I need more testing here.  But from what I tested, your reading looks right.


--
Jorge Godoy      <jgodoy@gmail.com>

Berend Tober <btober@seaworthysys.com> writes:

> A business requirement is to generate table rows that have uniformly
> increasing, whole number sequences, i.e., the "gap-less" sequence. In this
> particular case the situation requires multiple such sequences within the same
> table -- for each employee, there is a uniformly-sequenced set of expense
> reports.
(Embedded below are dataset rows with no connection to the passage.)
-- pv_equiv track=rewrite | github.com/minyoungcho99/Programming-Basics | Python/dict_try_except.py | sportManagement
-- ===== SOURCE A (Python) =====
-- def sportManagement(countryDict):
--     sportDict = {}
--     for key, value in countryDict.items():
--         for sport in value:
--             if sport not in sportDict:
--                 sportDict[sport] = [key]
--             else:
--                  sportDict[sport].append(key)
--                  sportDict[sport].sort()
--     return sportDict
-- ===== SOURCE B (Python) =====
-- def sportManagement(countryDict):
--     events = [(sport, country) for country, sports in countryDict.items() for sport in sports]
--     result = {sport: [] for sport, _ in events}
--     for sport, country in sorted(events, key=lambda p: p[1]):
--         result[sport].append(country)
--     return result
-- ===== Notes on version B (the rewrite author's own statement) =====
-- stated objective: faster
-- what changed: B flattens the dict into (sport, country) events, performs one global stable sort of all events by country, and groups them in a single pass into a dict pre-seeded with the sports in first-occurrence order, instead of A's nested loop that inserts into each sport's list and re-sorts that list after every append.
import Mathlib
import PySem

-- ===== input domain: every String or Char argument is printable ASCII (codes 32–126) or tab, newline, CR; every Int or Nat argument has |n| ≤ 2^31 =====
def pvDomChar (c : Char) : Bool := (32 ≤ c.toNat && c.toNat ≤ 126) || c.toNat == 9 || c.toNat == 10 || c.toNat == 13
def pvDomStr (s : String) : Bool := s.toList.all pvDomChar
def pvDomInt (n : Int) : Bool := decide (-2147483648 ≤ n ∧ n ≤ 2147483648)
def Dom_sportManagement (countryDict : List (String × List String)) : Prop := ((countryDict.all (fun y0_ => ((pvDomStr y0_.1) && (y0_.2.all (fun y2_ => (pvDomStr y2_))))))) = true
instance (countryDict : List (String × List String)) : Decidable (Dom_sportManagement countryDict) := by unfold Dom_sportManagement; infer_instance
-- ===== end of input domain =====

-- B flattens into (sport, country) events, sorts them once globally by country, and groups
-- in one pass into a dict pre-seeded in first-occurrence order, instead of A's nested insert-and-resort of each list.

-- ===== PORT A =====
def sportManagement (countryDict : List (String × List String)) : List (String × List String) :=
  (countryDict.foldl (fun sportDict kv =>
      kv.2.foldl (fun sportDict sport =>
        if sportDict.contains sport = false then
          sportDict.insert sport [kv.1]
        else
          sportDict.modify sport [] (fun l => PySem.List.sorted (l ++ [kv.1]) (fun x => x) false))
        sportDict)
    PySem.Dict.empty).items

-- ===== PORT B =====
def sportManagement_alt (countryDict : List (String × List String)) : List (String × List String) :=
  let events := countryDict.flatMap (fun kv => kv.2.map (fun s => (s, kv.1)))
  let result := events.foldl (fun d p => d.insert p.1 ([] : List String)) PySem.Dict.empty
  ((PySem.List.sorted events (fun p => p.2) false).foldl
      (fun d p => d.modify p.1 [] (fun l => l ++ [p.2])) result).items

-- ===== PRECONDITION & SPEC =====
def Spec_sportManagement (countryDict : List (String × List String)) (out : List (String × List String)) : Prop := out = sportManagement_alt countryDict
instance (countryDict : List (String × List String)) (out : List (String × List String)) : Decidable (Spec_sportManagement countryDict out) := by unfold Spec_sportManagement; infer_instance

-- ===== CLAIM (what is proved, stated in full; the proofs are below) =====
def Claim_equal_sportManagement : Prop := ∀ (countryDict : List (String × List String)), Dom_sportManagement countryDict → Spec_sportManagement countryDict (sportManagement countryDict)

-- ===== LEMMAS AND PROOFS =====

-- the per-(sport, country) step of A's loop
def pvStepA (d : PySem.Dict String (List String)) (p : String × String) : PySem.Dict String (List String) :=
  if d.contains p.1 = false then d.insert p.1 [p.2]
  else d.modify p.1 [] (fun l => PySem.List.sorted (l ++ [p.2]) (fun x => x) false)

-- the nested loops of A flattened into one fold over (sport, country) events
def pvEvents (countryDict : List (String × List String)) : List (String × String) :=
  countryDict.flatMap (fun kv => kv.2.map (fun s => (s, kv.1)))

lemma pv_flatten (g : PySem.Dict String (List String) → String × String → PySem.Dict String (List String))
    (countryDict : List (String × List String)) (d : PySem.Dict String (List String)) :
    countryDict.foldl (fun d kv => kv.2.foldl (fun d s => g d (s, kv.1)) d) d
      = (pvEvents countryDict).foldl g d := by
  induction countryDict generalizing d with
  | nil => rfl
  | cons kv rest ih =>
      simp only [List.foldl_cons]
      rw [ih]
      simp [pvEvents, List.foldl_append, List.foldl_map]

lemma pv_portA_eq (countryDict : List (String × List String)) :
    sportManagement countryDict = ((pvEvents countryDict).foldl pvStepA PySem.Dict.empty).items := by
  rw [← pv_flatten pvStepA]
  rfl

-- A's loop grows the key list exactly like a Set.update over the sports
lemma pv_keysA (l : List (String × String)) :
    ∀ (d : PySem.Dict String (List String)),
      (l.foldl pvStepA d).keys = PySem.Set.update d.keys (l.map Prod.fst) := by
  induction l with
  | nil => intro d; simp [PySem.Set.update_nil]
  | cons p rest ih =>
      intro d
      simp only [List.foldl_cons, List.map_cons, PySem.Set.update_cons]
      rw [ih]
      congr 1
      by_cases hc : d.contains p.1 = true
      · have e : pvStepA d p
            = d.modify p.1 [] (fun l => PySem.List.sorted (l ++ [p.2]) (fun x => x) false) := by
          simp [pvStepA, hc]
        have hm : p.1 ∈ d.keys := (PySem.Dict.contains_iff_mem_keys d p.1).mp hc
        rw [e, PySem.Dict.keys_modify, PySem.Dict.keys_insert_of_contains _ _ hc,
          PySem.Set.add_of_mem hm]
      · have hc' : d.contains p.1 = false := by simpa using hc
        have hm : p.1 ∉ d.keys := fun h => by
          simp [(PySem.Dict.contains_iff_mem_keys d p.1).mpr h] at hc'
        rw [show pvStepA d p = d.insert p.1 [p.2] by simp [pvStepA, hc'],
          PySem.Dict.keys_insert_of_not_contains _ _ hc', PySem.Set.add_of_not_mem hm]

-- each value of A's result is the sorted list of countries of that sport
lemma pv_getD_A (l : List (String × String)) :
    ∀ (d : PySem.Dict String (List String)),
      (∀ j, (d.getD j []).Pairwise (· ≤ ·)) → ∀ k,
      (l.foldl pvStepA d).getD k []
        = PySem.List.sorted (d.getD k [] ++ (l.filter (fun p => p.1 == k)).map (·.2)) (fun x => x) false := by
  induction l with
  | nil =>
      intro d hs k
      simpa using (PySem.List.sorted_eq_self_of_pairwise (d.getD k []) (fun x => x) (hs k)).symm
  | cons p rest ih =>
      intro d hs k
      have hstep : ∀ j, (pvStepA d p).getD j []
          = if j = p.1 then PySem.List.sorted (d.getD p.1 [] ++ [p.2]) (fun x => x) false
            else d.getD j [] := by
        intro j
        by_cases hc : d.contains p.1 = true
        · simp [pvStepA, hc, PySem.Dict.getD_modify]
        · have hc' : d.contains p.1 = false := by simpa using hc
          have h0 : d.getD p.1 [] = [] := PySem.Dict.getD_of_not_contains _ _ hc'
          rcases eq_or_ne j p.1 with hj | hj
          · subst hj
            simp only [pvStepA, hc', if_true, PySem.Dict.getD_insert_self, h0, List.nil_append]
            rfl
          · simp only [pvStepA, hc', if_true,
              PySem.Dict.getD_insert_of_ne _ _ _ hj, if_neg hj]
      have hs' : ∀ j, ((pvStepA d p).getD j []).Pairwise (· ≤ ·) := by
        intro j
        rw [hstep j]
        split_ifs with hj
        · exact PySem.List.sorted_pairwise _ _
        · exact hs j
      simp only [List.foldl_cons]
      rw [ih (pvStepA d p) hs' k, hstep k]
      by_cases hk : k = p.1
      · have hpk : (p.1 == k) = true := by simp [hk]
        rw [if_pos hk]
        have hfil : (p :: rest).filter (fun q => q.1 == k) = p :: rest.filter (fun q => q.1 == k) := by
          simp [hpk]
        rw [hfil, List.map_cons]
        refine PySem.List.sorted_eq_sorted_of_perm _ _ _ (fun a b h => h) ?_
        rw [hk]
        calc (PySem.List.sorted (d.getD p.1 [] ++ [p.2]) (fun x => x) false
                ++ (rest.filter (fun q => q.1 == p.1)).map (·.2)).Perm
              ((d.getD p.1 [] ++ [p.2]) ++ (rest.filter (fun q => q.1 == p.1)).map (·.2)) :=
                (PySem.List.sorted_perm _ _ _).append_right _
          _ = d.getD p.1 [] ++ p.2 :: (rest.filter (fun q => q.1 == p.1)).map (·.2) := by simp
      · rw [if_neg hk]
        have hfil : (p :: rest).filter (fun q => q.1 == k) = rest.filter (fun q => q.1 == k) := by
          simp [List.filter_cons]
          intro h
          exact absurd h.symm hk
        rw [hfil]

-- B's seeding pass stores only empty lists
lemma pv_getD_seed (l : List (String × String)) :
    ∀ (d : PySem.Dict String (List String)), (∀ j, d.getD j [] = []) → ∀ k,
      ((l.foldl (fun d p => d.insert p.1 ([] : List String)) d).getD k []) = [] := by
  induction l with
  | nil => intro d h k; exact h k
  | cons p rest ih =>
      intro d h k
      simp only [List.foldl_cons]
      refine ih _ (fun j => ?_) k
      rw [PySem.Dict.getD_insert]
      split_ifs with hj
      · rfl
      · exact h j

-- ===== VERDICT (by name: the statement is the Claim_ definition above) =====
theorem sportManagement_spec : Claim_equal_sportManagement := by
  intro countryDict _
  unfold Spec_sportManagement
  rw [pv_portA_eq]
  show _ = ((PySem.List.sorted (pvEvents countryDict) (fun p => p.2) false).foldl
      (fun d p => d.modify p.1 [] (fun v => v ++ [p.2]))
      ((pvEvents countryDict).foldl (fun d p => d.insert p.1 ([] : List String))
        PySem.Dict.empty)).items
  set l := pvEvents countryDict with hl
  set ls := PySem.List.sorted l (fun p : String × String => p.2) false with hls
  set d0 := l.foldl (fun d p => d.insert p.1 ([] : List String)) PySem.Dict.empty with hd0
  set dA := l.foldl pvStepA PySem.Dict.empty with hdA
  set dB := ls.foldl (fun d p => d.modify p.1 [] (fun v => v ++ [p.2])) d0 with hdB
  have hperm : ls.Perm l := PySem.List.sorted_perm l (fun p => p.2) false
  have hk0 : d0.keys = PySem.Set.ofList (l.map Prod.fst) := by
    rw [hd0, PySem.Dict.keys_foldl_insert_key l Prod.fst (fun _ _ => ([] : List String))]
    exact PySem.Set.update_nil_left _
  have hkA : dA.keys = PySem.Set.ofList (l.map Prod.fst) := by
    rw [hdA, pv_keysA]
    exact PySem.Set.update_nil_left _
  have hkB : dB.keys = d0.keys := by
    rw [hdB, PySem.Dict.keys_foldl_modify_key ls Prod.fst ([] : List String)
      (fun _ p => fun v => v ++ [p.2]) d0]
    rw [PySem.Set.update_eq_append_filter]
    have hnil : (PySem.Set.ofList (ls.map Prod.fst)).filter
        (fun y => !PySem.Set.contains d0.keys y) = [] := by
      rw [List.filter_eq_nil_iff]
      intro y hy
      have hy1 : y ∈ ls.map Prod.fst := (PySem.Set.mem_ofList _ _).mp hy
      have hy2 : y ∈ l.map Prod.fst := (hperm.map Prod.fst).mem_iff.mp hy1
      have hy3 : y ∈ d0.keys := by rw [hk0]; exact (PySem.Set.mem_ofList _ _).mpr hy2
      simpa using hy3
    rw [hnil, List.append_nil]
  have hndA : dA.keys.Nodup := by rw [hkA]; exact PySem.Set.nodup_ofList _
  have hndB : dB.keys.Nodup := by rw [hkB, hk0]; exact PySem.Set.nodup_ofList _
  rw [PySem.Dict.items_eq_map_keys dA hndA [], PySem.Dict.items_eq_map_keys dB hndB [],
    hkA, hkB, hk0]
  apply List.map_congr_left
  intro k _
  have hA : dA.getD k []
      = PySem.List.sorted ((l.filter (fun p => p.1 == k)).map (·.2)) (fun x => x) false := by
    rw [hdA, pv_getD_A l PySem.Dict.empty (by simp) k]
    simp
  have hB : dB.getD k [] = (ls.filter (fun p => p.1 == k)).map (·.2) := by
    rw [hdB]
    have := PySem.Dict.getD_foldl_modify_append ls d0 k
    rw [this, hd0, pv_getD_seed l PySem.Dict.empty (by simp) k, List.nil_append]
  have hpair : ((ls.filter (fun p => p.1 == k)).map (·.2)).Pairwise (· ≤ ·) := by
    refine List.pairwise_map.mpr ?_
    exact ((PySem.List.sorted_pairwise l (fun p => p.2)).sublist
      List.filter_sublist)
  have hfperm : ((ls.filter (fun p => p.1 == k)).map (·.2)).Perm
      ((l.filter (fun p => p.1 == k)).map (·.2)) :=
    (hperm.filter _).map _
  have hsorted : PySem.List.sorted ((l.filter (fun p => p.1 == k)).map (·.2)) (fun x => x) false
      = (ls.filter (fun p => p.1 == k)).map (·.2) :=
    PySem.List.sorted_id_eq_of_perm_of_pairwise _ _ hfperm hpair
  rw [hA, hB, hsorted]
I use the term "compound sequence" for this situation because the
> expense reports are sequenced independently on a per-employee basis.
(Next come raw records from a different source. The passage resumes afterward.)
-- pv_equiv track=rewrite | github.com/ZBQtesla/codejam | TangYuCreated/leetcode/Python/中等题目/318.py | maxProduct
-- ===== SOURCE A (Python) =====
-- def maxProduct(words):
--     """
--     :type words: List[str]
--     :rtype: int
--     """
--     reference = []
--     for word in words:
--         temp = 0
--         for char in word:
--             temp |= 1 << (ord(char) - ord('a'))
--         reference.append(temp)
--     maxLength = 0
--     for first in range(len(reference)):
--         for second in range(first,len(reference)):
--             if not reference[first] & reference[second]:
--                 possible = len(words[first]) * len(words[second])
--                 maxLength = possible if possible > maxLength else maxLength
--     return maxLength
-- ===== SOURCE B (Python) =====
-- def _wordmask(w):
--     m = 0
--     for c in w:
--         m |= 1 << (ord(c) - ord('a'))
--     return m
--
--
-- def maxProduct(words):
--     """
--     :type words: List[str]
--     :rtype: int
--     """
--     # Sort (mask, length) pairs by length descending, then scan pairs with
--     # early termination: once the best possible remaining product cannot beat
--     # the current best, break out of the loop.
--     pairs = sorted(((_wordmask(w), len(w)) for w in words),
--                    key=lambda p: p[1], reverse=True)
--     best = 0
--     for i, (m1, l1) in enumerate(pairs):
--         if l1 * l1 <= best:
--             break
--         for m2, l2 in pairs[i + 1:]:
--             if l1 * l2 <= best:
--                 break
--             if m1 & m2 == 0:
--                 best = l1 * l2
--     return best
-- ===== Notes on version B (the rewrite author's own statement) =====
-- stated objective: faster
-- what changed: B sorts the (mask, length) pairs by length descending and scans pairs with early-termination breaks (stopping a row, and the whole scan, as soon as no remaining product can beat the current best), instead of A's exhaustive index-based all-pairs scan including self-pairs.
import Mathlib
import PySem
This is something that I'll also have to code ;-)  But the sequence for
"employees" would also be a sequential and gapless sequence here (yep, it's
composed of two gapless sequences, being one "fixed" and the other varying for
each new record inside the first sequence).
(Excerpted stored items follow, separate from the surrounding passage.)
-- pv_equiv track=rewrite | github.com/aravindas4/snippetbox-1 | leets/count pair diff.py | solve
-- ===== SOURCE A (Python) =====
-- def solve(A, B):
--     N = len(A)
--     mod = (10 ** 9) + 7
--
--     freq = {}
--     for num in A:
--         if num in freq:
--             freq[num] += 1
--         else:
--             freq[num] = 1
--
--     count = 0
--
--     for ind in range(1, N):
--         num = A[ind]
--         k1 = A[ind] - B
--         k2 = A[ind] + B
--
--         if k1 in freq and freq[k1] > 0 and freq[num] > 0:
--             count += ((freq[k1] * freq[num]) % mod)
--
--         if k2 in freq and freq[k2] > 0 and freq[num] > 0:
--             count += ((freq[k2] * freq[num]) % mod)
--
--     return count
-- ===== SOURCE B (Python) =====
-- def solve(A, B):
--     mod = (10 ** 9) + 7
--
--     freq = {}
--     for x in A:
--         freq[x] = freq.get(x, 0) + 1
--
--     tail = {}
--     for x in A[1:]:
--         tail[x] = tail.get(x, 0) + 1
--
--     total = 0
--     for v, c in tail.items():
--         fv = freq[v]
--         if v - B in freq:
--             total += c * ((freq[v - B] * fv) % mod)
--         if v + B in freq:
--             total += c * ((freq[v + B] * fv) % mod)
--     return total
-- ===== Notes on version B (the rewrite author's own statement) =====
-- stated objective: alternative
-- what changed: B replaces A's per-index second pass (one addition per element of A[1:]) by a value-grouped pass: it builds a second frequency table over A[1:] and iterates once per DISTINCT value v, adding count(v) * ((freq[v-B]*freq[v]) % mod) and the symmetric term, so the summation loop runs over distinct values instead of indices.
import Mathlib
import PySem

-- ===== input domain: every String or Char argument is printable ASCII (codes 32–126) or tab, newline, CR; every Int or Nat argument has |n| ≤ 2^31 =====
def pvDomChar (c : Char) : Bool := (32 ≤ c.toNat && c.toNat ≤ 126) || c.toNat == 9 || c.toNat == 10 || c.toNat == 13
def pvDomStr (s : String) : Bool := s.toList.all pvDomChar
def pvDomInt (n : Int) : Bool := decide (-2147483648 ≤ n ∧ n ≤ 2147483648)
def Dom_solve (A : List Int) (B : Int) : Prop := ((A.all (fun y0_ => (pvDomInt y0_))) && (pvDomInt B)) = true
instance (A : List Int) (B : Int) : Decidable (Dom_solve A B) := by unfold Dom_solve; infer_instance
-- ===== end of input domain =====

-- B replaces A's per-index summation pass by a value-grouped pass over a second frequency
-- table built from A[1:] (one addition per distinct value, weighted by its multiplicity);
-- objective: alternative decomposition, same exact return value.

-- ===== PORT A =====
def solve (A : List Int) (B : Int) : Int :=
  let N := PySem.List.len A
  let md : Int := 10 ^ 9 + 7
  let freq := A.foldl (fun d num =>
    if d.contains num then d.modify num 0 (· + 1) else d.insert num 1) PySem.Dict.empty
  (PySem.List.pyRange 1 N).foldl (fun count ind =>
    let num := PySem.List.pyGetD A ind 0
    let k1 := num - B
    let k2 := num + B
    let count := if freq.contains k1 = true ∧ 0 < freq.getD k1 0 ∧ 0 < freq.getD num 0 then
        count + PySem.Int.mod (freq.getD k1 0 * freq.getD num 0) md
      else count
    if freq.contains k2 = true ∧ 0 < freq.getD k2 0 ∧ 0 < freq.getD num 0 then
      count + PySem.Int.mod (freq.getD k2 0 * freq.getD num 0) md
    else count) 0

-- ===== PORT B =====
def solve_alt (A : List Int) (B : Int) : Int :=
  let md : Int := 10 ^ 9 + 7
  let freq := A.foldl (fun d x => d.insert x (d.getD x 0 + 1)) PySem.Dict.empty
  let tail := (PySem.List.slice A (some 1) none).foldl
    (fun d x => d.insert x (d.getD x 0 + 1)) PySem.Dict.empty
  tail.items.foldl (fun total p =>
    let fv := freq.getD p.1 0
    let total := if freq.contains (p.1 - B) = true then
        total + p.2 * PySem.Int.mod (freq.getD (p.1 - B) 0 * fv) md
      else total
    if freq.contains (p.1 + B) = true then
      total + p.2 * PySem.Int.mod (freq.getD (p.1 + B) 0 * fv) md
    else total) 0

-- ===== PRECONDITION & SPEC =====
def Spec_solve (A : List Int) (B : Int) (out : Int) : Prop := out = solve_alt A B
instance (A : List Int) (B : Int) (out : Int) : Decidable (Spec_solve A B out) := by unfold Spec_solve; infer_instance

-- ===== CLAIM (what is proved, stated in full; the proofs are below) =====
def Claim_equal_solve : Prop := ∀ (A : List Int) (B : Int), Dom_solve A B → Spec_solve A B (solve A B)

-- ===== LEMMAS AND PROOFS =====

-- value of one index/value of A's summation loop, with the (always-true) positivity guards kept
def pvFA (A : List Int) (B : Int) (v : Int) : Int :=
  (if A.contains (v - B) = true ∧ 0 < (List.count (v - B) A : Int) ∧ 0 < (List.count v A : Int) then
     PySem.Int.mod ((List.count (v - B) A : Int) * (List.count v A : Int)) (10 ^ 9 + 7) else 0)
  + (if A.contains (v + B) = true ∧ 0 < (List.count (v + B) A : Int) ∧ 0 < (List.count v A : Int) then
     PySem.Int.mod ((List.count (v + B) A : Int) * (List.count v A : Int)) (10 ^ 9 + 7) else 0)

def pvGA (A : List Int) (B : Int) (ind : Int) : Int := pvFA A B (PySem.List.pyGetD A ind 0)

-- the guard-free per-value term both sides reduce to
def pvF0 (A : List Int) (B : Int) (v : Int) : Int :=
  (if A.contains (v - B) = true then
     PySem.Int.mod ((List.count (v - B) A : Int) * (List.count v A : Int)) (10 ^ 9 + 7) else 0)
  + (if A.contains (v + B) = true then
     PySem.Int.mod ((List.count (v + B) A : Int) * (List.count v A : Int)) (10 ^ 9 + 7) else 0)

-- value of one distinct value of B's grouped loop
def pvGB (A : List Int) (B : Int) (k : Int) : Int :=
  (if A.contains (k - B) = true then
     (List.count k A.tail : Int) * PySem.Int.mod ((List.count (k - B) A : Int) * (List.count k A : Int)) (10 ^ 9 + 7) else 0)
  + (if A.contains (k + B) = true then
     (List.count k A.tail : Int) * PySem.Int.mod ((List.count (k + B) A : Int) * (List.count k A : Int)) (10 ^ 9 + 7) else 0)

lemma step_modify (d : PySem.Dict Int Int) (x : Int) :
    (if d.contains x then d.modify x 0 (· + 1) else d.insert x 1) = d.modify x 0 (· + 1) := by
  by_cases h : d.contains x = true
  · simp [h]
  · have hb : d.contains x = false := by simpa using h
    rw [if_neg (by simp [hb])]
    simp [PySem.Dict.modify, PySem.Dict.getD_of_not_contains _ _ hb]

lemma freqA_eq (A : List Int) :
    A.foldl (fun d num =>
      if d.contains num then d.modify num 0 (· + 1) else d.insert num 1) PySem.Dict.empty
      = PySem.Dict.counter A := by
  rw [PySem.Dict.counter_eq_foldl]
  exact PySem.List.foldl_congr_mem _ _ _ _ (fun acc x _ => step_modify acc x)

lemma map_tail (xs : List Int) :
    (PySem.List.pyRange 1 (PySem.List.len xs)).map (fun j => PySem.List.pyGetD xs j 0) = xs.tail := by
  cases xs with
  | nil => rfl
  | cons a t =>
    have hl : (0 : Int) < PySem.List.len (a :: t) := by simp [PySem.List.len]
    have h := PySem.List.map_pyGetD_pyRange_zero (a :: t) 0
    rw [PySem.List.pyRange_one_cons hl, List.map_cons] at h
    norm_num at h
    simpa [PySem.List.len] using h

lemma groupsum (l : List Int) (f : Int → Int) :
    (l.map f).sum = ((PySem.Set.ofList l).map (fun v => (List.count v l : Int) * f v)).sum := by
  rw [Finset.sum_list_map_count l f,
    Finset.sum_list_map_count (PySem.Set.ofList l) (fun v => (List.count v l : Int) * f v)]
  have hts : (PySem.Set.ofList l).toFinset = l.toFinset := by
    ext x; simp [PySem.Set.mem_ofList]
  rw [hts]
  apply Finset.sum_congr rfl
  intro m hm
  have hnd := PySem.Set.nodup_ofList l
  have hmem : m ∈ PySem.Set.ofList l := by
    rw [PySem.Set.mem_ofList]; exact List.mem_toFinset.mp hm
  have hone : List.count m (PySem.Set.ofList l) = 1 := by
    have hpos : 0 < List.count m (PySem.Set.ofList l) := List.count_pos_iff.mpr hmem
    have hle : List.count m (PySem.Set.ofList l) ≤ 1 := List.nodup_iff_count_le_one.mp hnd m
    omega
  rw [hone]
  simp

lemma solve_eq_alt (A : List Int) (B : Int) : solve A B = solve_alt A B := by
  unfold solve solve_alt
  simp only [freqA_eq, PySem.Dict.foldl_insert_getD_add_one_eq_counter, PySem.List.slice_from_one,
    PySem.Dict.items_counter, PySem.Dict.contains_counter, PySem.Dict.getD_counter, List.foldl_map]
  have h1 : ∀ (acc : Int), ∀ x ∈ PySem.List.pyRange 1 (PySem.List.len A),
      (if A.contains (PySem.List.pyGetD A x 0 + B) = true ∧
          0 < (List.count (PySem.List.pyGetD A x 0 + B) A : Int) ∧
          0 < (List.count (PySem.List.pyGetD A x 0) A : Int) then
        (if A.contains (PySem.List.pyGetD A x 0 - B) = true ∧
            0 < (List.count (PySem.List.pyGetD A x 0 - B) A : Int) ∧
            0 < (List.count (PySem.List.pyGetD A x 0) A : Int) then
          acc + PySem.Int.mod ((List.count (PySem.List.pyGetD A x 0 - B) A : Int) *
            (List.count (PySem.List.pyGetD A x 0) A : Int)) (10 ^ 9 + 7)
         else acc)
          + PySem.Int.mod ((List.count (PySem.List.pyGetD A x 0 + B) A : Int) *
            (List.count (PySem.List.pyGetD A x 0) A : Int)) (10 ^ 9 + 7)
       else
        (if A.contains (PySem.List.pyGetD A x 0 - B) = true ∧
            0 < (List.count (PySem.List.pyGetD A x 0 - B) A : Int) ∧
            0 < (List.count (PySem.List.pyGetD A x 0) A : Int) then
          acc + PySem.Int.mod ((List.count (PySem.List.pyGetD A x 0 - B) A : Int) *
            (List.count (PySem.List.pyGetD A x 0) A : Int)) (10 ^ 9 + 7)
         else acc))
      = acc + pvGA A B x := by
    intro acc x _
    simp only [pvGA, pvFA]
    split_ifs <;> ring
  rw [PySem.List.foldl_congr_mem _ _ _ _ h1, PySem.List.foldl_add]
  have h2 : ∀ (acc : Int), ∀ k ∈ PySem.Set.ofList A.tail,
      (if A.contains (k + B) = true then
        (if A.contains (k - B) = true then
          acc + (List.count k A.tail : Int) *
            PySem.Int.mod ((List.count (k - B) A : Int) * (List.count k A : Int)) (10 ^ 9 + 7)
         else acc)
          + (List.count k A.tail : Int) *
            PySem.Int.mod ((List.count (k + B) A : Int) * (List.count k A : Int)) (10 ^ 9 + 7)
       else
        (if A.contains (k - B) = true then
          acc + (List.count k A.tail : Int) *
            PySem.Int.mod ((List.count (k - B) A : Int) * (List.count k A : Int)) (10 ^ 9 + 7)
         else acc))
      = acc + pvGB A B k := by
    intro acc k _
    simp only [pvGB]
    split_ifs <;> ring
  rw [PySem.List.foldl_congr_mem _ _ _ _ h2, PySem.List.foldl_add]
  simp only [zero_add]
  have hga : List.map (pvGA A B) (PySem.List.pyRange 1 (PySem.List.len A))
      = List.map (pvFA A B) A.tail := by
    have h3 : List.map (pvGA A B) (PySem.List.pyRange 1 (PySem.List.len A))
        = List.map (pvFA A B) ((PySem.List.pyRange 1 (PySem.List.len A)).map
            (fun j => PySem.List.pyGetD A j 0)) := by
      rw [List.map_map]; rfl
    rw [h3, map_tail]
  rw [hga]
  have hfa : List.map (pvFA A B) A.tail = List.map (pvF0 A B) A.tail := by
    apply List.map_congr_left
    intro v hv
    have hv' : v ∈ A := List.mem_of_mem_tail hv
    simp only [pvFA, pvF0]
    congr 1
    · simp [hv']
    · simp [hv']
  rw [hfa, groupsum A.tail (pvF0 A B)]
  apply congrArg
  apply List.map_congr_left
  intro k _
  simp only [pvGB, pvF0]
  split_ifs <;> ring

-- ===== VERDICT (by name: the statement is the Claim_ definition above) =====
theorem solve_spec : Claim_equal_solve := by
  intro A B _
  unfold Spec_solve
  exact solve_eq_alt A B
Is the performance degradation here too big?  I think that it might be lower
than with approaches that used some kind of locking...


I'm not sure, on this approach of yours, how's the probability of having
several records inserted on different transactions for one employee.  In my
cases I see that when I have one unique "filter" (employee, invoice, etc.) the
operation is done only by one person and consequently in one transaction
only, what makes it possible to adopt more complex -- and badly performant --
solutions (not that I want them, it's just that it wouldn't be noticeable in
the application as far as the user is concerned).  Do you have this
concurrence on the real application?

--
Jorge Godoy      <jgodoy@gmail.com>

On 8/17/06, Merlin Moncure <mmoncure@gmail.com> wrote:
> On 8/16/06, Dawid Kuroczko <qnex42@gmail.com> wrote:
> > -- then create a function to retrieve the values:
> > CREATE FUNCTION gseq_nextval(t text) RETURNS integer AS $$
> >     DECLARE
> >        n integer;
> >     BEGIN
> >        SELECT INTO n gseq_value+1 FROM gapless_seq WHERE gseq_name = t
> > FOR UPDATE;
> >        UPDATE gapless_seq SET gapless_value = n WHERE gseq_name = t;
> >        RETURN n;
> >     END;
> > $$ STABLE LANGUAGE PLpgsql;
> >
>
> the problem here is if you have two concurrent transactions which call
> this funtion, it is possible for them both to return the same sequence
> number in read comitted mode.  Using this funtion outside of
> transactions is no different that using a sequence except that it is
> slower.

Hmm, I think you are wrong.  There is a SELECT ... FOR UPDATE;
The first-to-obtain the gapless sequence transaction will establish
a lock onthe "tax_id" row.  The other transaction will block until
the first transaction finishes (and the row is updated) and will
establish the row lock on it.

"FOR UPDATE" effectively serializes access to this row for all
transactions wanting to update it, even in read commited
mode.  Your statement would be true if I didn't use "SELECT
... FOR UPDATE"; but just a plain SELECT there.

   Regards,
       Dawid


PS: http://www.postgresql.org/docs/8.1/interactive/sql-select.html#SQL-FOR-UPDATE-SHARE

Jorge Godoy wrote:
> Berend Tober <btober@seaworthysys.com> writes:
>
>>A business requirement is to generate table rows that have uniformly
>>increasing, whole number sequences, i.e., the "gap-less" sequence.
>
> This is something that I'll also have to code ;-)  But the sequence for
> "employees" would also be a sequential and gapless sequence here (yep, it's
> composed of two gapless sequences, being one "fixed" and the other varying for
> each new record inside the first sequence).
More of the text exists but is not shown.